Guillermo González Calderoni (1949 – 5 February 2003) was a commander of the Mexican Federal Judicial Police, and one of the strongmen of the Attorney General of Mexico, who went on to accuse Raul Salinas de Gortari, the brother of former president Carlos Salinas de Gortari, of being involved in drug trafficking. Calderoni was the subject of various allegations of corruption.

Biography 
Calderoni was born in Reynosa, Tamaulipas, Mexico in a well-off family. His father held an important post at Pemex, the state-owned petroleum company. His mother was Italian-American. Besides his native Spanish, he was fluent in English and French.
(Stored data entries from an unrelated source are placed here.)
-- pv_equiv track=rewrite | github.com/aai-institute/pyDVL | src/pydvl/influence/general.py | _get_chunk_indices
-- ===== SOURCE A (Python) =====
-- from itertools import groupby
-- from typing import Any, Callable, Dict, Generator, Optional, Tuple, Type, Union
--
-- def _get_chunk_indices(
--     chunk_sizes: Tuple[int, ...], aggregate_same_chunk_size: bool = False
-- ) -> Tuple[Tuple[int, int], ...]:
--     indices = []
--     start = 0
--
--     if aggregate_same_chunk_size:
--         for value, group in groupby(chunk_sizes):
--             length = sum(group)
--             indices.append((start, start + length))
--             start += length
--     else:
--         for value in chunk_sizes:
--             indices.append((start, start + value))
--             start += value
--
--     return tuple(indices)
-- ===== SOURCE B (Python) =====
-- from itertools import groupby
--
-- def _intervals(lengths):
--     if not lengths:
--         return []
--     if len(lengths) == 1:
--         return [(0, lengths[0])]
--     mid = len(lengths) // 2
--     left = _intervals(lengths[:mid])
--     right = _intervals(lengths[mid:])
--     shift = sum(lengths[:mid])
--     return left + [(a + shift, b + shift) for a, b in right]
--
-- def _get_chunk_indices(chunk_sizes, aggregate_same_chunk_size=False):
--     if aggregate_same_chunk_size:
--         lengths = [sum(g) for _, g in groupby(chunk_sizes)]
--     else:
--         lengths = list(chunk_sizes)
--     return tuple(_intervals(lengths))
-- ===== Notes on version B (the rewrite author's own statement) =====
-- stated objective: alternative
-- what changed: Replaces the stateful left-to-right running-start loop with a divide-and-conquer recursion: intervals of each half are computed independently (each based at 0) and the right half's intervals are shifted by the left half's total; no accumulator is carried across elements.
import Mathlib
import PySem

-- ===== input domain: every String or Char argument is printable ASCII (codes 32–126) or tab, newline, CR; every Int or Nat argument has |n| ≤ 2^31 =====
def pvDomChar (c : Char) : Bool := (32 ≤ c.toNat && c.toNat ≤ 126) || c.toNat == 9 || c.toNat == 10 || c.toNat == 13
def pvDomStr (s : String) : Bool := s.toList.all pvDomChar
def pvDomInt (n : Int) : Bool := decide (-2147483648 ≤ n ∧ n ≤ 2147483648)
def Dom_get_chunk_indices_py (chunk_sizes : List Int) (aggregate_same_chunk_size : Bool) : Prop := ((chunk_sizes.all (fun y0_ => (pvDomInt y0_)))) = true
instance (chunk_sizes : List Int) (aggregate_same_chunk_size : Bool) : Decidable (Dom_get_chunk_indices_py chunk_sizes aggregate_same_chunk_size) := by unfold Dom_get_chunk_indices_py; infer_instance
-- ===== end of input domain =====

-- ===== PORT A =====
-- B replaces the running-start accumulation by a divide-and-conquer recursion (halves computed independently, right half shifted); alternative decomposition.

-- helper for itertools.groupby over a list of ints: splits into maximal runs of equal elements
def pvTakeRun (v : Int) : List Int → List Int × List Int
  | [] => ([], [])
  | x :: xs => if x = v then
      let p := pvTakeRun v xs
      (x :: p.1, p.2)
    else ([], x :: xs)

theorem pvTakeRun_rest_le (v : Int) (xs : List Int) : (pvTakeRun v xs).2.length ≤ xs.length := by
  induction xs with
  | nil => simp [pvTakeRun]
  | cons x xs ih =>
    simp only [pvTakeRun]
    split
    · exact Nat.le_succ_of_le ih
    · simp

def pvGroupby : List Int → List (List Int)
  | [] => []
  | x :: xs =>
    (x :: (pvTakeRun x xs).1) :: pvGroupby (pvTakeRun x xs).2
termination_by xs => xs.length
decreasing_by
  simp only [List.length_cons]
  exact Nat.lt_succ_of_le (pvTakeRun_rest_le x xs)

-- A's aggregate branch: loop over the groups with a running start
def pvAggLoop (start : Int) : List (List Int) → List (Int × Int)
  | [] => []
  | g :: gs => (start, start + g.sum) :: pvAggLoop (start + g.sum) gs

-- A's plain branch: loop over chunk_sizes with a running start
def pvPlainLoop (start : Int) : List Int → List (Int × Int)
  | [] => []
  | v :: vs => (start, start + v) :: pvPlainLoop (start + v) vs

def get_chunk_indices_py (chunk_sizes : List Int) (aggregate_same_chunk_size : Bool) : List (Int × Int) :=
  if aggregate_same_chunk_size then pvAggLoop 0 (pvGroupby chunk_sizes)
  else pvPlainLoop 0 chunk_sizes

-- ===== PORT B =====
-- B: divide and conquer — intervals of each half computed independently, right half shifted by the left half's total
def pvIntervals : List Int → List (Int × Int)
  | [] => []
  | [l] => [(0, l)]
  | l1 :: l2 :: rest =>
    let ls := l1 :: l2 :: rest
    let mid := ls.length / 2
    let left := pvIntervals (ls.take mid)
    let right := pvIntervals (ls.drop mid)
    let shift := (ls.take mid).sum
    left ++ right.map (fun p => (p.1 + shift, p.2 + shift))
termination_by ls => ls.length
decreasing_by
  all_goals simp [List.length_take, List.length_drop]
  all_goals omega

def get_chunk_indices_py_alt (chunk_sizes : List Int) (aggregate_same_chunk_size : Bool) : List (Int × Int) :=
  let lengths := if aggregate_same_chunk_size then (pvGroupby chunk_sizes).map List.sum else chunk_sizes
  pvIntervals lengths

-- ===== PRECONDITION & SPEC =====
def Spec_get_chunk_indices_py (chunk_sizes : List Int) (aggregate_same_chunk_size : Bool) (out : List (Int × Int)) : Prop := out = get_chunk_indices_py_alt chunk_sizes aggregate_same_chunk_size
instance (chunk_sizes : List Int) (aggregate_same_chunk_size : Bool) (out : List (Int × Int)) : Decidable (Spec_get_chunk_indices_py chunk_sizes aggregate_same_chunk_size out) := by unfold Spec_get_chunk_indices_py; infer_instance

-- ===== CLAIM (what is proved, stated in full; the proofs are below) =====
def Claim_equal_get_chunk_indices_py : Prop := ∀ (chunk_sizes : List Int) (aggregate_same_chunk_size : Bool), Dom_get_chunk_indices_py chunk_sizes aggregate_same_chunk_size → Spec_get_chunk_indices_py chunk_sizes aggregate_same_chunk_size (get_chunk_indices_py chunk_sizes aggregate_same_chunk_size)

-- ===== LEMMAS AND PROOFS =====

-- the running-start loop splits over append, the second part starting at the first part's total
theorem pvPlainLoop_append (xs ys : List Int) (s : Int) :
    pvPlainLoop s (xs ++ ys) = pvPlainLoop s xs ++ pvPlainLoop (s + xs.sum) ys := by
  induction xs generalizing s with
  | nil => simp [pvPlainLoop]
  | cons x xs ih => simp [pvPlainLoop, ih, add_assoc]

-- shifting the start shifts every interval
theorem pvPlainLoop_shift (ls : List Int) (t : Int) :
    pvPlainLoop t ls = (pvPlainLoop 0 ls).map (fun p => (p.1 + t, p.2 + t)) := by
  induction ls generalizing t with
  | nil => simp [pvPlainLoop]
  | cons l ls ih =>
    simp only [pvPlainLoop, List.map_cons]
    rw [ih (t + l), ih (0 + l)]
    simp [List.map_map, Function.comp_def, add_comm, add_left_comm]

-- the divide-and-conquer recursion computes the running-start loop from 0
theorem pvIntervals_eq_plain (ls : List Int) : pvIntervals ls = pvPlainLoop 0 ls := by
  induction ls using pvIntervals.induct with
  | case1 => simp [pvIntervals, pvPlainLoop]
  | case2 l => simp [pvIntervals, pvPlainLoop]
  | case3 l1 l2 rest ls mid ihl ihr =>
    rw [pvIntervals]

    rw [ihl, ihr, ← pvPlainLoop_shift,
      ← zero_add (((l1 :: l2 :: rest).take ((l1 :: l2 :: rest).length / 2)).sum),
      ← pvPlainLoop_append, List.take_append_drop]

-- the aggregate loop over groups is the plain loop over group sums
theorem pvAggLoop_eq_plain (gs : List (List Int)) (s : Int) :
    pvAggLoop s gs = pvPlainLoop s (gs.map List.sum) := by
  induction gs generalizing s with
  | nil => rfl
  | cons g gs ih => simp [pvAggLoop, pvPlainLoop, ih]

-- ===== VERDICT (by name: the statement is the Claim_ definition above) =====
theorem get_chunk_indices_py_spec : Claim_equal_get_chunk_indices_py := by
  intro cs ag _
  unfold Spec_get_chunk_indices_py get_chunk_indices_py get_chunk_indices_py_alt
  cases ag with
  | false => simp [pvIntervals_eq_plain]
  | true => simp [pvAggLoop_eq_plain, pvIntervals_eq_plain]
-- pv_equiv track=rewrite | github.com/HolyRave/codewars | all_continents.py | all_continents
-- ===== SOURCE A (Python) =====
-- def all_continents(lst):
--     afr, usa, asia, europe, ocean = False,False,False,False,False
--     for dcts in lst:
--         if dcts['continent'] == 'Africa':
--             afr = True
--         elif dcts['continent'] == 'Americas':
--             usa = True
--         elif dcts['continent'] == 'Asia':
--             asia = True
--         elif dcts['continent'] == 'Europe':
--             europe = True
--         elif dcts['continent'] == 'Oceania':
--             ocean = True
--     return afr and usa and asia and europe and ocean
-- ===== SOURCE B (Python) =====
-- def all_continents(lst):
--     continents = [d['continent'] for d in lst]
--     return all(name in continents for name in ('Africa', 'Americas', 'Asia', 'Europe', 'Oceania'))
-- ===== Notes on version B (the rewrite author's own statement) =====
-- stated objective: idiomatic
-- what changed: Inverts the loop structure: instead of one pass over the list updating five boolean flags via an if/elif chain, B extracts the continent of every entry once and then iterates over the five required names, doing a membership scan for each (all(name in continents ...)).
import Mathlib
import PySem

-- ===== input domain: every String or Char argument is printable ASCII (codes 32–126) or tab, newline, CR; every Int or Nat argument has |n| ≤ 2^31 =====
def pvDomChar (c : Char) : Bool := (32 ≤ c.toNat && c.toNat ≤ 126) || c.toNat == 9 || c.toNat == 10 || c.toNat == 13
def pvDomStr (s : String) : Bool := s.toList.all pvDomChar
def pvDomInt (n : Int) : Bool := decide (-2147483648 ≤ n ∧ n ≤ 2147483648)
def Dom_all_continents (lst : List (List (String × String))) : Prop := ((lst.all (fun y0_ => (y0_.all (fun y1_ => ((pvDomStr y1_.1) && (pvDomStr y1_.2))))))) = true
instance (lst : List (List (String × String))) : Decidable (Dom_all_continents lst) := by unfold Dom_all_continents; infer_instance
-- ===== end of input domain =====

-- B inverts the loop: A does one pass over lst updating five flags via an if/elif chain; B extracts the continents once and loops over the five required names with a membership scan each (idiomatic, same cost). Pre_ excludes inputs where A raises KeyError.


-- ===== PORT A =====
-- dcts['continent'] : first-match lookup; under Pre_ the key is present, so getD "" is never taken.
def contOf (d : List (String × String)) : String := (d.lookup "continent").getD ""

def all_continents (lst : List (List (String × String))) : Bool :=
  let st := lst.foldl
    (fun (st : Bool × Bool × Bool × Bool × Bool) dcts =>
      let c := contOf dcts
      if c = "Africa" then (true, st.2.1, st.2.2.1, st.2.2.2.1, st.2.2.2.2)
      else if c = "Americas" then (st.1, true, st.2.2.1, st.2.2.2.1, st.2.2.2.2)
      else if c = "Asia" then (st.1, st.2.1, true, st.2.2.2.1, st.2.2.2.2)
      else if c = "Europe" then (st.1, st.2.1, st.2.2.1, true, st.2.2.2.2)
      else if c = "Oceania" then (st.1, st.2.1, st.2.2.1, st.2.2.2.1, true)
      else st)
    (false, false, false, false, false)
  st.1 && st.2.1 && st.2.2.1 && st.2.2.2.1 && st.2.2.2.2

-- ===== PORT B =====
-- continents = [d['continent'] for d in lst]; all(name in continents for name in (...))
def all_continents_alt (lst : List (List (String × String))) : Bool :=
  let continents := lst.map contOf
  ["Africa", "Americas", "Asia", "Europe", "Oceania"].all
    (fun name => continents.contains name)

-- ===== PRECONDITION & SPEC =====
-- Pre_ excludes inputs where some dict lacks the key 'continent': there the Python A raises KeyError (and B does too).
def Pre_all_continents (lst : List (List (String × String))) : Prop :=
  (lst.all (fun d => (d.lookup "continent").isSome)) = true
instance (lst : List (List (String × String))) : Decidable (Pre_all_continents lst) := by unfold Pre_all_continents; infer_instance
def pvWitness_all_continents : (List (List (String × String))) := [[("continent", "Africa")], [("continent", "Asia")]]
def Spec_all_continents (lst : List (List (String × String))) (out : Bool) : Prop := out = all_continents_alt lst
instance (lst : List (List (String × String))) (out : Bool) : Decidable (Spec_all_continents lst out) := by unfold Spec_all_continents; infer_instance

-- ===== CLAIM (what is proved, stated in full; the proofs are below) =====
def Claim_equal_all_continents : Prop := ∀ (lst : List (List (String × String))), Dom_all_continents lst → Pre_all_continents lst → Spec_all_continents lst (all_continents lst)

-- ===== LEMMAS AND PROOFS =====

-- A's loop: each flag ends up true iff it started true or the continent occurs in the list.
theorem fold_spec (lst : List (List (String × String))) (st : Bool × Bool × Bool × Bool × Bool) :
    lst.foldl
      (fun (st : Bool × Bool × Bool × Bool × Bool) dcts =>
        let c := contOf dcts
        if c = "Africa" then (true, st.2.1, st.2.2.1, st.2.2.2.1, st.2.2.2.2)
        else if c = "Americas" then (st.1, true, st.2.2.1, st.2.2.2.1, st.2.2.2.2)
        else if c = "Asia" then (st.1, st.2.1, true, st.2.2.2.1, st.2.2.2.2)
        else if c = "Europe" then (st.1, st.2.1, st.2.2.1, true, st.2.2.2.2)
        else if c = "Oceania" then (st.1, st.2.1, st.2.2.1, st.2.2.2.1, true)
        else st)
      st
    = (st.1 || decide ("Africa" ∈ lst.map contOf),
       st.2.1 || decide ("Americas" ∈ lst.map contOf),
       st.2.2.1 || decide ("Asia" ∈ lst.map contOf),
       st.2.2.2.1 || decide ("Europe" ∈ lst.map contOf),
       st.2.2.2.2 || decide ("Oceania" ∈ lst.map contOf)) := by
  induction lst generalizing st with
  | nil => simp
  | cons d tl ih =>
    obtain ⟨a, u, s, e, o⟩ := st
    simp only [List.foldl_cons, List.map_cons, List.mem_cons]
    rw [ih]
    by_cases h1 : contOf d = "Africa"
    · simp [h1]
    · by_cases h2 : contOf d = "Americas"
      · simp [h2, Ne.symm h1]
      · by_cases h3 : contOf d = "Asia"
        · simp [h3, Ne.symm h1, Ne.symm h2]
        · by_cases h4 : contOf d = "Europe"
          · simp [h4, Ne.symm h1, Ne.symm h2, Ne.symm h3]
          · by_cases h5 : contOf d = "Oceania"
            · simp [h5, Ne.symm h1, Ne.symm h2, Ne.symm h3]
            · simp [h1, h2, h3, h4, h5, Ne.symm h1, Ne.symm h2, Ne.symm h3, Ne.symm h4, Ne.symm h5]

theorem alt_eq (lst : List (List (String × String))) :
    all_continents_alt lst
    = (decide ("Africa" ∈ lst.map contOf) && decide ("Americas" ∈ lst.map contOf) &&
       decide ("Asia" ∈ lst.map contOf) && decide ("Europe" ∈ lst.map contOf) &&
       decide ("Oceania" ∈ lst.map contOf)) := by
  rw [Bool.eq_iff_iff]
  simp only [all_continents_alt, List.all_cons, List.all_nil,
    List.contains_iff_mem, Bool.and_eq_true, decide_eq_true_eq]
  tauto

-- ===== VERDICT (by name: the statement is the Claim_ definition above) =====
theorem all_continents_spec : Claim_equal_all_continents := by
  intro lst _ _
  show all_continents lst = all_continents_alt lst
  rw [all_continents, fold_spec, alt_eq]
  simp [Bool.and_assoc]
lemma rowFullN_zero (c : List (List Int)) (n : Nat) (hn : 1 ≤ n) :
    rowFullN c n 0 = (PySem.List.pyRange 1 (n : Int) 1).map (fun j => (j, pvDist c 0 j)) := by
  unfold rowFullN
  rw [filter_pyRange_ne (n : Int) 0 (by omega) (by omega), PySem.List.pyRange_one_eq_nil le_rfl,
      List.nil_append, zero_add]

lemma outerA (c : List (List Int)) (n : Nat) (hn : 2 ≤ n) :
    ∀ p : Nat, 1 ≤ p → p ≤ n →
      (List.foldl (fun adj i => List.foldl (bodyA c i) adj (PySem.List.pyRange 0 (n : Int) 1))
          PySem.Dict.empty (PySem.List.pyRange 0 (p : Int) 1)).keys =
        PySem.List.pyRange 0 (n : Int) 1 ∧
      ∀ x, (List.foldl (fun adj i => List.foldl (bodyA c i) adj (PySem.List.pyRange 0 (n : Int) 1))
          PySem.Dict.empty (PySem.List.pyRange 0 (p : Int) 1)).getD x [] =
        if 0 ≤ x ∧ x < (p : Int) then rowFullN c n x else [] := by
  intro p hp
  induction p, hp using Nat.le_induction with
  | base =>
    intro _
    have hr : PySem.List.pyRange 0 ((1 : Nat) : Int) 1 = [0] := by decide
    rw [hr, List.foldl_cons, List.foldl_nil]
    obtain ⟨hk, hg⟩ := innerA_first c n hn
    refine ⟨hk, ?_⟩
    intro x
    rw [hg x]
    by_cases hx : x = 0
    · rw [if_pos hx, if_pos (by omega), hx, rowFullN_zero c n (by omega)]
    · rw [if_neg hx, if_neg (by omega)]
  | succ p hp1 ih =>
    intro hpn
    obtain ⟨ihk, ihg⟩ := ih (by omega)
    have hcast : (((p + 1 : Nat)) : Int) = (p : Int) + 1 := by push_cast; ring
    rw [hcast, PySem.List.pyRange_one_succ_right (by omega : (0 : Int) ≤ (p : Int)),
        List.foldl_append, List.foldl_cons, List.foldl_nil]
    set D := List.foldl (fun adj i => List.foldl (bodyA c i) adj (PySem.List.pyRange 0 (n : Int) 1))
        PySem.Dict.empty (PySem.List.pyRange 0 (p : Int) 1) with hD
    have hcp : D.contains (p : Int) = true := by
      rw [PySem.Dict.contains_iff_mem_keys, ihk, PySem.List.mem_pyRange_one]; omega
    have hcall : ∀ j ∈ PySem.List.pyRange 0 (n : Int) 1, D.contains j = true := by
      intro j hj
      rw [PySem.Dict.contains_iff_mem_keys, ihk]; exact hj
    obtain ⟨hk, hg⟩ := innerA_keyed c (p : Int) (PySem.List.pyRange 0 (n : Int) 1) D hcp hcall
    refine ⟨by rw [hk, ihk], ?_⟩
    intro x
    rw [hg x]
    by_cases hx : x = (p : Int)
    · rw [if_pos hx, ihg (p : Int), if_neg (by omega), List.nil_append, if_pos (by omega), hx]
      unfold rowFullN
      rfl
    · rw [if_neg hx, ihg x]
      by_cases hlt : 0 ≤ x ∧ x < (p : Int)
      · rw [if_pos hlt, if_pos (by omega)]
      · rw [if_neg hlt, if_neg (by omega)]
-- ---- generic selection machinery (head of insertion sort / running extremum) ----

theorem pvInsertByHead {α : Type} (before : α → α → Bool)
    (hirr : ∀ a, before a a = false)
    (htr : ∀ a b c, before a b = true → before b c = true → before a c = true) :
    ∀ (xs acc : List α),
      (∀ h t, acc = h :: t → ∀ y ∈ acc, before y h = false) →
      ∀ {h' t'}, xs.foldl (fun a x => PySem.List.insertBy before x a) acc = h' :: t' →
        (∀ y ∈ h' :: t', before y h' = false) ∧ (∀ y, y ∈ h' :: t' ↔ y ∈ acc ∨ y ∈ xs) := by
  intro xs
  induction xs with
  | nil =>
    intro acc hacc h' t' hfold
    simp at hfold
    subst hfold
    refine ⟨hacc h' t' rfl, by simp⟩
  | cons x xs ih =>
    intro acc hacc h' t' hfold
    simp only [List.foldl_cons] at hfold
    have hacc' : ∀ h t, PySem.List.insertBy before x acc = h :: t →
        ∀ y ∈ PySem.List.insertBy before x acc, before y h = false := by
      cases acc with
      | nil =>
        intro h t heq y hy
        simp [PySem.List.insertBy] at heq hy
        obtain ⟨rfl, rfl⟩ := heq
        subst hy
        exact hirr y
      | cons a t0 =>
        intro h t heq y hy
        simp only [PySem.List.insertBy] at heq hy
        by_cases hba : before x a = true
        · rw [if_pos hba] at heq hy
          injection heq with h1 h2
          subst h1
          simp only [List.mem_cons] at hy
          rcases hy with rfl | rfl | hy
          · exact hirr y
          · by_contra hyx
            simp at hyx
            have := htr y x y hyx hba
            rw [hirr y] at this
            exact Bool.noConfusion this
          · by_contra hyx
            simp at hyx
            have := htr y x a hyx hba
            rw [hacc a t0 rfl y (by simp [hy])] at this
            exact Bool.noConfusion this
        · rw [if_neg hba] at heq hy
          injection heq with h1 h2
          subst h1
          simp only [List.mem_cons] at hy
          rcases hy with rfl | hy
          · exact hirr y
          · rw [PySem.List.mem_insertBy] at hy
            rcases hy with rfl | hy
            · simpa using hba
            · exact hacc a t0 rfl y (by simp [hy])
    obtain ⟨hmin, hmem⟩ := ih (PySem.List.insertBy before x acc) hacc' hfold
    refine ⟨hmin, ?_⟩
    intro y
    rw [hmem y, PySem.List.mem_insertBy]
    simp
    tauto

theorem pvRunningSel {α : Type} (cond : α → α → Bool)
    (hirr : ∀ a, cond a a = false)
    (htr : ∀ a b c, cond a b = true → cond b c = true → cond a c = true)
    (hneg : ∀ a b c, cond a b = false → cond b c = false → cond a c = false) :
    ∀ (xs : List α) (m0 : α),
      ∃ m', xs.foldl (fun acc x => match acc with
              | none => some x
              | some m => if cond m x then some x else some m) (some m0) = some m' ∧
            m' ∈ m0 :: xs ∧ (∀ y ∈ m0 :: xs, cond m' y = false) := by
  intro xs
  induction xs with
  | nil =>
    intro m0
    refine ⟨m0, by simp, by simp, ?_⟩
    intro y hy
    simp at hy
    subst hy
    exact hirr y
  | cons x xs ih =>
    intro m0
    simp only [List.foldl_cons]
    by_cases hc : cond m0 x = true
    · obtain ⟨m', h1, h2, h3⟩ := ih x
      refine ⟨m', by simp [hc]; exact h1, by simp at h2 ⊢; tauto, ?_⟩
      intro y hy
      simp at hy
      rcases hy with rfl | rfl | hy
      · by_contra hm
        simp at hm
        have := htr m' y x hm hc
        rw [h3 x (by simp)] at this
        exact Bool.noConfusion this
      · exact h3 y (by simp)
      · exact h3 y (by simp [hy])
    · simp at hc
      obtain ⟨m', h1, h2, h3⟩ := ih m0
      refine ⟨m', by simp [hc]; exact h1, by simp at h2 ⊢; tauto, ?_⟩
      intro y hy
      simp at hy
      rcases hy with rfl | rfl | hy
      · exact h3 y (by simp)
      · exact hneg m' m0 y (h3 m0 (by simp)) hc
      · exact h3 y (by simp [hy])

-- ---- A's per-round dict: keys and values ----

theorem pvStep_contains (d : PySem.Dict Int Int) (x k : Int) :
    (pvAStep d x).contains k = d.contains k := by
  unfold pvAStep
  split
  · rename_i hc
    rw [PySem.Dict.contains_insert]
    by_cases hk : k = x
    · subst hk; simp [hc]
    · simp [hk]
  · rfl

theorem pvStep_keys (d : PySem.Dict Int Int) (x : Int) : (pvAStep d x).keys = d.keys := by
  unfold pvAStep
  split
  · rename_i hc
    exact PySem.Dict.keys_insert_of_contains _ _ hc
  · rfl

theorem pvFoldEdge_contains (l : List Int) (d : PySem.Dict Int Int) (k : Int) :
    (l.foldl pvAStep d).contains k = d.contains k := by
  induction l generalizing d with
  | nil => rfl
  | cons x xs ih => simp only [List.foldl_cons]; rw [ih, pvStep_contains]

theorem pvFoldEdge_keys (l : List Int) (d : PySem.Dict Int Int) :
    (l.foldl pvAStep d).keys = d.keys := by
  induction l generalizing d with
  | nil => rfl
  | cons x xs ih => simp only [List.foldl_cons]; rw [ih, pvStep_keys]
-- pv_equiv track=rewrite | github.com/SoneyBoney/advent_of_code_2023 | day22/part2.py | sum_all_parents
-- ===== SOURCE A (Python) =====
-- def sum_all_parents(G_parents,G_children, node):
--     if not G_parents[node]:
--         return 0
--     ret = 0
--     for p in G_parents[node]:
--         if len(G_children[p]) > 1:
--             continue
--         ret += 1+  sum_all_parents(G_parents,G_children,p)
--     return ret
-- ===== SOURCE B (Python) =====
-- def sum_all_parents(G_parents, G_children, node):
--     count = 0
--     stack = [node]
--     while stack:
--         cur = stack.pop()
--         for p in G_parents[cur]:
--             if len(G_children[p]) > 1:
--                 continue
--             count += 1
--             stack.append(p)
--     return count
-- ===== Notes on version B (the rewrite author's own statement) =====
-- stated objective: alternative
-- what changed: The naive recursion over parent chains is replaced by an iterative traversal with an explicit stack and a single running counter (no memoization, so multiply-reachable nodes are still counted once per path, exactly as in A).
import Mathlib
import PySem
In contrast to Spanish naming customs, he is often referred to by his mother's last name, rather than his father's more common last name. 

In the early 1980s, he enrolled as a federal officer on the United States-Mexico border and rose quickly to the rank of commander. Not everything was as it seemed: Calderoni expressed contempt for Americans and Drug Enforcement Administration agents, and admitted to smuggling cocaine across the border into El Paso, Texas.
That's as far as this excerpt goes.